If you pay attention to the curve, you can see that it changes less and less every day. This reminded us of the logarithmic curve, and we thought: what if instead of X we substitute LN(X) into the equation, wouldn’t this improve our results?
So next step, let’s compare the results of the best function with X and LN(X). The only thing is that in one of the cases we will add the coefficient E under the logarithm:
Visually, all four curves coped quite well, but let’s still consider the squares of deviations:
What conclusions can be drawn?
- curves with four and five variables are best approximated;
- replacing X with LN(X), albeit a little, but improves the approximation.
At this stage, we say goodbye to the curve A/(X+B)+C. She couldn’t stand the competition.
There are three curves left, but it is not known how they work over long distances. We tested them only on the first 28 days. It is quite likely that if you substitute a large value instead of X (say, 365), then they will go into negative, which is impossible by definition of retention.
Therefore, since we have identified three finalists, let’s test how they can cope with longer-term retention in the next stage. We just took a few examples of long-term retention from the internet and tested our curves on each of them:
- in 12 weeks;
- for 18 months (carefully, LinkedIn, you will need to install a VPN extension on the browser to view it, – approx. editorial offices);
- in 720 days.
Let’s consider an example about 720 days graphically.
The data was taken from the article “How to measure the success of your app”, and in this case we tried to repeat the above statistics on retention in the social network:
It can be seen that all three curves coped well with the approximation, but the red line is slightly stronger against the blue background – it has the maximum deviation.
Now we share the results for all three examples (recall that the smaller the sum of the squares of the deviations, the better):
If it was a championship, the last curve would have won. However, you must agree that its advantage is not so obvious, especially considering how the values of the sum of the squares of deviations do not differ much from each other. Therefore, the winners (as at a children’s party) we recognize all three curves, and we can recommend all three curves to approximate retention.
I would also like to tell you about the value of each of the coefficients using the example of the function A/(ln(X)↑D+B)+C.

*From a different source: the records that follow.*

-- B's scan: on strictly increasing vals with positive counts, it returns the
-- distinct count and the last element of the first (F - seen) positions of flat
theorem bScan_spec (counts : PySem.Dict Int Int) (F : Int) :
    ∀ (vals : List Int) (seen d kth : Int),
      vals.Pairwise (· < ·) →
      (∀ v ∈ vals, 1 ≤ counts.getD v 0) →
      1 ≤ F - seen →
      F - seen ≤ ((flat counts vals).length : Int) →
      (bScan counts F vals seen d kth).2.1
          = d + ndist ((flat counts vals).take (F - seen).toNat) ∧
      (bScan counts F vals seen d kth).2.2
          = ((flat counts vals).take (F - seen).toNat).getLast?.getD 0 := by
  intro vals
  induction vals with
  | nil =>
    intro seen d kth _ _ h1 h2
    simp [flat] at h2
    omega
  | cons v vs ih =>
    intro seen d kth hpw hpos h1 h2
    have hc1 : 1 ≤ counts.getD v 0 := hpos v (by simp)
    set c : Int := counts.getD v 0 with hc
    clear_value c
    have hcN : (c.toNat : Int) = c := by omega
    have hflat : flat counts (v :: vs)
        = List.replicate c.toNat v ++ flat counts vs := by
      rw [flat, List.flatMap_cons, hc]; rfl
    rw [bScan]
    rw [← hc]
    by_cases hstop : F ≤ seen + c
    · -- stops here: the first F - seen elements are all v
      rw [if_pos hstop]
      have hk : (F - seen).toNat ≤ c.toNat := by omega
      have htake : (flat counts (v :: vs)).take (F - seen).toNat
          = List.replicate (F - seen).toNat v := by
        rw [hflat, List.take_append_of_le_length (by simp [hk]), List.take_replicate]
        congr 1; omega
      have hk1 : 1 ≤ (F - seen).toNat := by omega
      constructor
      · rw [htake, ndist_replicate _ hk1 v]
      · rw [htake]
        cases hx : (F - seen).toNat with
        | zero => omega
        | succ m => simp [List.getLast?_replicate]
    · -- continues: strip the block of v's
      rw [if_neg hstop]
      have hlen : ((flat counts (v :: vs)).length : Int)
          = c + ((flat counts vs).length : Int) := by
        rw [hflat]; push_cast [List.length_append, List.length_replicate]; omega
      have hns : 1 ≤ F - (seen + c) := by omega
      have hnl : F - (seen + c) ≤ ((flat counts vs).length : Int) := by omega
      have hrec := ih (seen + c) (d + 1) v hpw.of_cons
        (fun w hw => hpos w (by simp [hw])) hns hnl
      have hfne : flat counts vs ≠ [] := by
        intro hnil
        rw [hnil] at hnl
        simp at hnl
        omega
      have hmemvs : ∀ x ∈ flat counts vs, v ≠ x := by
        intro x hx
        obtain ⟨w, hw, hxw⟩ := List.mem_flatMap.1 hx
        have : x = w := List.eq_of_mem_replicate hxw
        subst this
        exact ne_of_lt ((List.pairwise_cons.1 hpw).1 x hw)
      have hksplit : (F - seen).toNat = c.toNat + (F - (seen + c)).toNat := by omega
      have htake : (flat counts (v :: vs)).take (F - seen).toNat
          = List.replicate c.toNat v ++ (flat counts vs).take (F - (seen + c)).toNat := by
        rw [hflat, hksplit, List.take_append]
        congr 2
        · rw [List.take_replicate]; congr 1; omega
        · simp only [List.length_replicate]
          omega
      have htne : (flat counts vs).take (F - (seen + c)).toNat ≠ [] := by
        intro hnil
        rcases List.take_eq_nil_iff.1 hnil with h | h
        · omega
        · exact hfne h
      constructor
      · rw [hrec.1, htake,
          ndist_replicate_append c.toNat (by omega) v _ htne
            (fun x hx => hmemvs x (List.mem_of_mem_take hx))]
        ring
      · rw [hrec.2, htake, List.getLast?_append_of_ne_nil _ htne]

-- counts built by B's dict loop are the multiplicities in P
theorem counts_getD (P : List Int) (v : Int) :
    (P.foldl (fun d x => d.insert x (d.getD x 0 + 1))
        (PySem.Dict.empty : PySem.Dict Int Int)).getD v 0
      = (P.count v : Int) := by
  rw [PySem.Dict.getD_foldl_insert_add_one]
  simp

-- keys of B's dict loop are the distinct elements of P in first-occurrence order
theorem counts_keys (P : List Int) :
    (P.foldl (fun d x => d.insert x (d.getD x 0 + 1))
        (PySem.Dict.empty : PySem.Dict Int Int)).keys
      = PySem.Set.ofList P := by
  rw [PySem.Dict.keys_foldl_insert, PySem.Dict.keys_empty, PySem.Set.ofList_eq_foldl]
  rfl

-- Python's xs[-1] on a nonempty list is its last element
theorem pyGet_neg_one (l : List Int) (h : l ≠ []) :
    (PySem.List.pyGet? l (-1)).getD 0 = l.getLast h := by
  have hl : 1 ≤ l.length := List.length_pos_iff.2 h
  simp only [PySem.List.pyGet?, PySem.List.pyIdx?]
  have h1 : ¬ ((0:Int) ≤ -1) := by omega
  have h2 : -(l.length : Int) ≤ -1 := by omega
  simp only [h1, if_false, h2, if_true, Option.bind_some]
  rw [show ((-(-1:Int)).toNat) = 1 from rfl]
  rw [show l[l.length - 1]? = l.getLast? from (List.getLast?_eq_getElem?).symm]
  rw [List.getLast?_eq_some_getLast h]
  rfl

-- Python's xs[0] on a nonempty list is its head
theorem pyGet_zero (l : List Int) (h : l ≠ []) :
    (PySem.List.pyGet? l 0).getD 0 = l.head h := by
  rw [show (0:Int) = ((0:Nat):Int) from rfl, PySem.List.pyGet?_natCast]
  cases l with
  | nil => exact absurd rfl h
  | cons a t => rfl

-- A's loop (over range(F)) computes the chain of the first F elements of the sorted list
theorem loop_eq_chain (F : Int) (P : List Int) (hF2 : 2 ≤ F) (hFlen : F ≤ (P.length : Int)) :
    (PySem.List.pyRange 0 F 1).foldl (fun second i =>
        if i + 1 ≠ F then
          second + (if ((PySem.List.pyGet? (PySem.List.sorted P (fun x => x) false) (i + 1)).getD 0
                        - (PySem.List.pyGet? (PySem.List.sorted P (fun x => x) false) i).getD 0) ≠ 0
                    then ((PySem.List.pyGet? (PySem.List.sorted P (fun x => x) false) (i + 1)).getD 0
                        - (PySem.List.pyGet? (PySem.List.sorted P (fun x => x) false) i).getD 0) - 1
                    else 0)
        else second) 0
      = chain ((PySem.List.sorted P (fun x => x) false).take F.toNat) := by
  set S := PySem.List.sorted P (fun x => x) false with hS
  have hSlen : S.length = P.length := (PySem.List.sorted_perm P (fun x => x) false).length_eq
  set L := F.toNat with hLdef
  have hFL : F = ((L : Nat) : Int) := by omega
  have hL2 : 2 ≤ L := by omega
  have hLS : L ≤ S.length := by omega
  rw [hFL, PySem.List.pyRange_zero_natCast, List.foldl_map]
  rw [show List.range L = List.range ((L - 1) + 1) from by rw [Nat.sub_add_cancel (by omega)],
    List.range_succ, List.foldl_append]
  have hlast : ¬ (((L - 1 : Nat) : Int) + 1 ≠ ((L : Nat) : Int)) := by
    omega
  rw [List.foldl_cons, if_neg hlast, List.foldl_nil]
  have htake : ∀ k : Nat, k < L → (S.take L)[k]? = S[k]? := by
    intro k hk
    rw [List.getElem?_take]
    simp [hk]
  have hbody : ∀ (acc : Int), ∀ k ∈ List.range (L - 1),
      (fun second (k : Nat) =>
        if ((k : Int)) + 1 ≠ ((L : Nat) : Int) then
          second + (if ((PySem.List.pyGet? S (((k : Int)) + 1)).getD 0
                        - (PySem.List.pyGet? S ((k : Int))).getD 0) ≠ 0
                    then ((PySem.List.pyGet? S (((k : Int)) + 1)).getD 0
                        - (PySem.List.pyGet? S ((k : Int))).getD 0) - 1
                    else 0)
        else second) acc k = acc + gap (S.take L) k := by
    intro acc k hk
    have hk' : k < L - 1 := List.mem_range.1 hk
    have hne : ((k : Int)) + 1 ≠ ((L : Nat) : Int) := by omega
    simp only [if_pos hne]
    have e1 : ((k : Int)) + 1 = (((k + 1 : Nat)) : Int) := by push_cast; ring
    rw [e1, PySem.List.pyGet?_natCast, PySem.List.pyGet?_natCast]
    rw [gap, ← htake k (by omega), ← htake (k + 1) (by omega)]
  rw [PySem.List.foldl_congr_mem _ _ (fun acc k => acc + gap (S.take L) k) 0 hbody]
  rw [PySem.List.foldl_add]
  have hs := sum_gap (S.take L)
  rw [show (S.take L).length = L from by simp [List.length_take]; omega] at hs
  rw [hs]
  ring

-- ===== VERDICT (by name: the statement is the Claim_ definition above) =====
theorem getSecondsRequired_spec : Claim_equal_getSecondsRequired := by
  intro N F P _hdom hpre
  obtain ⟨hPne, hFlen⟩ := hpre
  unfold Spec_getSecondsRequired getSecondsRequired_alt
  by_cases hF1 : F = 1
  · rw [getSecondsRequired, if_pos hF1, if_pos hF1]
  · rw [getSecondsRequired, if_neg hF1, if_neg hF1]
    simp only [counts_keys]
    set counts : PySem.Dict Int Int :=
      P.foldl (fun d x => d.insert x (d.getD x 0 + 1)) PySem.Dict.empty with hcounts
    set vals := PySem.List.sorted (PySem.Set.ofList P) (fun x => x) false with hvals
    set S := PySem.List.sorted P (fun x => x) false with hS
    have hSne : S ≠ [] := by simpa [hS, PySem.List.sorted_eq_nil_iff] using hPne
    have hSlen : S.length = P.length := (PySem.List.sorted_perm P (fun x => x) false).length_eq
    have hvpwlt : vals.Pairwise (· < ·) := PySem.List.sorted_ofList_pairwise_lt P
    have hvpw : vals.Pairwise (· ≤ ·) := hvpwlt.imp le_of_lt
    have hSpw : S.Pairwise (· ≤ ·) := by
      simpa [hS] using PySem.List.sorted_pairwise P (fun x => x)
    have hmem : ∀ x, x ∈ vals ↔ x ∈ S := by
      intro x
      rw [hvals, hS, PySem.List.mem_sorted, PySem.List.mem_sorted, PySem.Set.mem_ofList]
    have hvne : vals ≠ [] := by
      obtain ⟨a, t, hat⟩ := List.exists_cons_of_ne_nil hSne
      intro hnil
      have : a ∈ vals := (hmem a).2 (by rw [hat]; simp)
      rw [hnil] at this
      simp at this
    have hcgetD : ∀ v, counts.getD v 0 = (P.count v : Int) := fun v => counts_getD P v
    have hSflat : S = flat counts vals := sorted_eq_flat P counts hcgetD
    have hglast : vals.getLast hvne = S.getLast hSne :=
      getLast_eq_of_sorted_mem vals S hvpw hSpw hvne hSne hmem
    have hhead : vals.head hvne = S.head hSne :=
      head_eq_of_sorted_mem vals S hvpw hSpw hvne hSne hmem
    rw [pyGet_neg_one vals hvne, pyGet_zero vals hvne, hglast, hhead]
    by_cases hF2 : 2 ≤ F
    · -- main case: 2 ≤ F ≤ len(P)
      rw [loop_eq_chain F P hF2 hFlen]
      have hpos : ∀ v ∈ vals, 1 ≤ counts.getD v 0 := by
        intro v hv
        rw [hcgetD v]
        have : v ∈ P := by
          rw [← PySem.List.mem_sorted P (fun x => x) false]
          exact (hmem v).1 hv
        have := List.count_pos_iff.2 this
        omega
      have hspec := bScan_spec counts F vals 0 0 0 hvpwlt hpos
        (by omega)
        (by rw [← hSflat]; omega)
      have hF0 : F - 0 = F := by ring
      rw [hF0] at hspec
      rw [← hSflat] at hspec
      rw [hspec.1, hspec.2]
      have htne : S.take F.toNat ≠ [] := by
        intro hnil
        rcases List.take_eq_nil_iff.1 hnil with h | h
        · omega
        · exact hSne h
      have hlast? : (S.take F.toNat).getLast?.getD 0 = (S.take F.toNat).getLast htne := by
        rw [List.getLast?_eq_some_getLast htne]; rfl
      have hheadtake : (S.take F.toNat).head htne = S.head hSne := by
        rw [List.head_take]
      rw [hlast?, chain_eq' (S.take F.toNat) htne, hheadtake, pyGet_neg_one S hSne]
      ring
    · -- F ≤ 0: A's loop is empty; B's scan stops at the first distinct value
      have hFle : F ≤ 0 := by omega
      have hempty : PySem.List.pyRange 0 F 1 = [] := by
        simp [PySem.List.pyRange]; omega
      rw [hempty, List.foldl_nil]
      obtain ⟨v, vs, hvv⟩ := List.exists_cons_of_ne_nil hvne
      have hvP : v ∈ P := by
        rw [← PySem.List.mem_sorted P (fun x => x) false]
        exact (hmem v).1 (by rw [hvv]; simp)
      have hc1 : 1 ≤ counts.getD v 0 := by
        rw [hcgetD v]
        have := List.count_pos_iff.2 hvP
        omega
      have hscan : bScan counts F vals 0 0 0 = (0 + counts.getD v 0, 0 + 1, v) := by
        rw [hvv, bScan, if_pos (by omega)]
      rw [hscan, pyGet_neg_one S hSne]
      have hheadv : vals.head hvne = v := by
        have h2 : vals.head? = some v := by rw [hvv]; rfl
        rw [List.head?_eq_some_head hvne] at h2
        exact Option.some.inj h2
      have hv2 : v = S.head hSne := by rw [← hhead]; exact hheadv.symm
      rw [hv2]
      ring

The conclusion we come to is the following: three types of curves are well suited for the approximation of retention:
We have announced the winners, now we want to announce a few important points to keep in mind when approximating retention.
1). If you have few starting points, it is better to use the curve with fewer coefficients. And remember: never use a curve that has more unknown coefficients than you have points! For example, if you have only three retention points (for example, day 1, day 7, day 28), then the maximum number of coefficients that you can use is three, and in this case the function A/(X+B)+C is best suited.
2). You are always free to change the optimization function as you please (we used the standard OLS and used a simple sum of squares of deviations). Let’s say that the retention behavior is not so important to you in other periods, but you want the model and actual retention values to exactly coincide for 180 days. Therefore, for the optimization function, the deviation of 180 days can be taken with a large coefficient or to a large extent.
3). We are not giving you a universal recommendation, but simply our experience in solving several one-time tasks. It is possible that there are other functions that more accurately approximate retention rates. But the functions that we used gave a good result.
You can download the file with all the calculations from the link.
At the end of the article, we would like to wish that the retention rate in your project always remained unpredictably high.